* WHAT YOU WILL DO: Which lines of the entries below run from the one holding "def pvDomInt (n" to the one holding "def Dom_strip_single_arg_switches_py (sys_args", inclusive? Set down exactly those lines and no others.

___ RAW DATA ___

-- pv_equiv track=rewrite | github.com/Teriks/pake | pake/entry_points/pake_command.py | _strip_single_arg_switches
-- ===== SOURCE A (Python) =====
-- def _strip_single_arg_switches(sys_args, switch_set):
--     continue_twice = False
--     for arg in sys_args:
--         if continue_twice:
--             continue_twice = False
--             continue
--         if arg in switch_set:
--             continue_twice = True
--             continue
--         yield arg
-- ===== SOURCE B (Python) =====
-- def _strip_single_arg_switches(sys_args, switch_set):
--     # Staged block strategy: materialize the args, then repeatedly scan
--     # forward to the next switch, emit the whole clean block before it as a
--     # slice, and jump over the switch and its paired argument.
--     args = list(sys_args)
--     n = len(args)
--     i = 0
--     while i < n:
--         j = i
--         while j < n and args[j] not in switch_set:
--             j += 1
--         yield from args[i:j]
--         i = j + 2
-- ===== Notes on version B (the rewrite author's own statement) =====
-- stated objective: alternative
-- what changed: Replaces A's element-by-element loop with a continue_twice flag by a staged block algorithm: scan forward to the next switch, emit the whole preceding clean block as a slice, and jump the index past the switch and its paired argument.
import Mathlib
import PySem

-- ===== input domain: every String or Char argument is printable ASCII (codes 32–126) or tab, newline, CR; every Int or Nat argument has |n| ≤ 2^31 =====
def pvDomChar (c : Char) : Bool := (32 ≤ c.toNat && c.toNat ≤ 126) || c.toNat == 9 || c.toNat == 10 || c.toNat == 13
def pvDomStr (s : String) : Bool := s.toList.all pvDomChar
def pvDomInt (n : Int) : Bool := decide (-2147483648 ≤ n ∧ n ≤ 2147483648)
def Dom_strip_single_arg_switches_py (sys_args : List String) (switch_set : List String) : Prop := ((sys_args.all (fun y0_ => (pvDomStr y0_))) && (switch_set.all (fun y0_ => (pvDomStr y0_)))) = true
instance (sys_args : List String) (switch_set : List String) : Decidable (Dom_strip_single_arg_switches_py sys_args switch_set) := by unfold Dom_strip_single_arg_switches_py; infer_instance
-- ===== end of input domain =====

-- B replaces A's continue_twice flag loop by a staged block algorithm: find the next switch, emit the clean block before it as a slice, jump past the switch and its paired argument (alternative decomposition; same cost).
-- ===== PORT A =====
-- A: element-by-element loop carrying a continue_twice flag
def pvAgo (switch_set : List String) : List String → Bool → List String
  | [], _ => []
  | arg :: rest, continue_twice =>
    if continue_twice then pvAgo switch_set rest false
    else if switch_set.contains arg then pvAgo switch_set rest true
    else arg :: pvAgo switch_set rest false

def strip_single_arg_switches_py (sys_args : List String) (switch_set : List String) : List String :=
  pvAgo switch_set sys_args false

-- ===== PORT B =====
-- B: scan to the next switch (inner while = findIdx?), emit the slice before it, jump past switch+argument
def pvBgo (switch_set : List String) (args : List String) : List String :=
  match _h : args.findIdx? (fun a => switch_set.contains a) with
  | none => args
  | some j =>
    args.take j ++ pvBgo switch_set (args.drop (j + 2))
termination_by args.length
decreasing_by
  have hlt : j < args.length := ((List.findIdx?_eq_some_iff_findIdx_eq).1 _h).1
  simp [List.length_drop]; omega

def strip_single_arg_switches_py_alt (sys_args : List String) (switch_set : List String) : List String :=
  pvBgo switch_set sys_args

-- ===== PRECONDITION & SPEC =====
def Spec_strip_single_arg_switches_py (sys_args : List String) (switch_set : List String) (out : List String) : Prop := out = strip_single_arg_switches_py_alt sys_args switch_set
instance (sys_args : List String) (switch_set : List String) (out : List String) : Decidable (Spec_strip_single_arg_switches_py sys_args switch_set out) := by unfold Spec_strip_single_arg_switches_py; infer_instance

-- ===== CLAIM (what is proved, stated in full; the proofs are below) =====
def Claim_equal_strip_single_arg_switches_py : Prop := ∀ (sys_args : List String) (switch_set : List String), Dom_strip_single_arg_switches_py sys_args switch_set → Spec_strip_single_arg_switches_py sys_args switch_set (strip_single_arg_switches_py sys_args switch_set)

-- ===== LEMMAS AND PROOFS =====

-- ===== VERDICT (by name: the statement is the Claim_ definition above) =====

theorem pvBgo_eq (sw : List String) (args : List String) :
    pvBgo sw args = match args.findIdx? (fun a => sw.contains a) with
      | none => args
      | some j => args.take j ++ pvBgo sw (args.drop (j + 2)) := by
  rw [pvBgo]; split <;> rename_i heq <;> rw [heq]

theorem pvBgo_cons_match (sw : List String) (a : String) (r : List String)
    (h : a ∈ sw) : pvBgo sw (a :: r) = pvBgo sw r.tail := by
  rw [pvBgo_eq]
  simp [List.findIdx?_cons, h, List.drop_one]

theorem pvBgo_cons_nomatch (sw : List String) (a : String) (r : List String)
    (h : a ∉ sw) : pvBgo sw (a :: r) = a :: pvBgo sw r := by
  rw [pvBgo_eq, pvBgo_eq sw r]
  simp only [List.findIdx?_cons, List.contains_eq_mem, h, decide_false, Bool.false_eq_true,
    if_false]
  cases hr : r.findIdx? (fun a => decide (a ∈ sw)) with
  | none => simp
  | some j => simp [List.take_succ_cons, List.drop_succ_cons]

theorem pv_go_eq (sw : List String) : ∀ args : List String,
    pvAgo sw args false = pvBgo sw args ∧ pvAgo sw args true = pvBgo sw args.tail := by
  intro args
  induction args with
  | nil => constructor <;> rw [pvAgo, pvBgo] <;> simp
  | cons a r ih =>
    constructor
    · by_cases h : a ∈ sw
      · rw [pvAgo, pvBgo_cons_match sw a r h]
        simp [h, ih.2]
      · rw [pvAgo, pvBgo_cons_nomatch sw a r h]
        simp [h, ih.1]
    · rw [pvAgo]; simp [ih.1]

theorem strip_single_arg_switches_py_spec : Claim_equal_strip_single_arg_switches_py := by
  intro sys_args switch_set _
  unfold Spec_strip_single_arg_switches_py strip_single_arg_switches_py strip_single_arg_switches_py_alt
  exact (pv_go_eq switch_set sys_args).1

___

* EXERCISE ANSWER:
def pvDomInt (n : Int) : Bool := decide (-2147483648 ≤ n ∧ n ≤ 2147483648)
def Dom_strip_single_arg_switches_py (sys_args : List String) (switch_set : List String) : Prop := ((sys_args.all (fun y0_ => (pvDomStr y0_))) && (switch_set.all (fun y0_ => (pvDomStr y0_)))) = true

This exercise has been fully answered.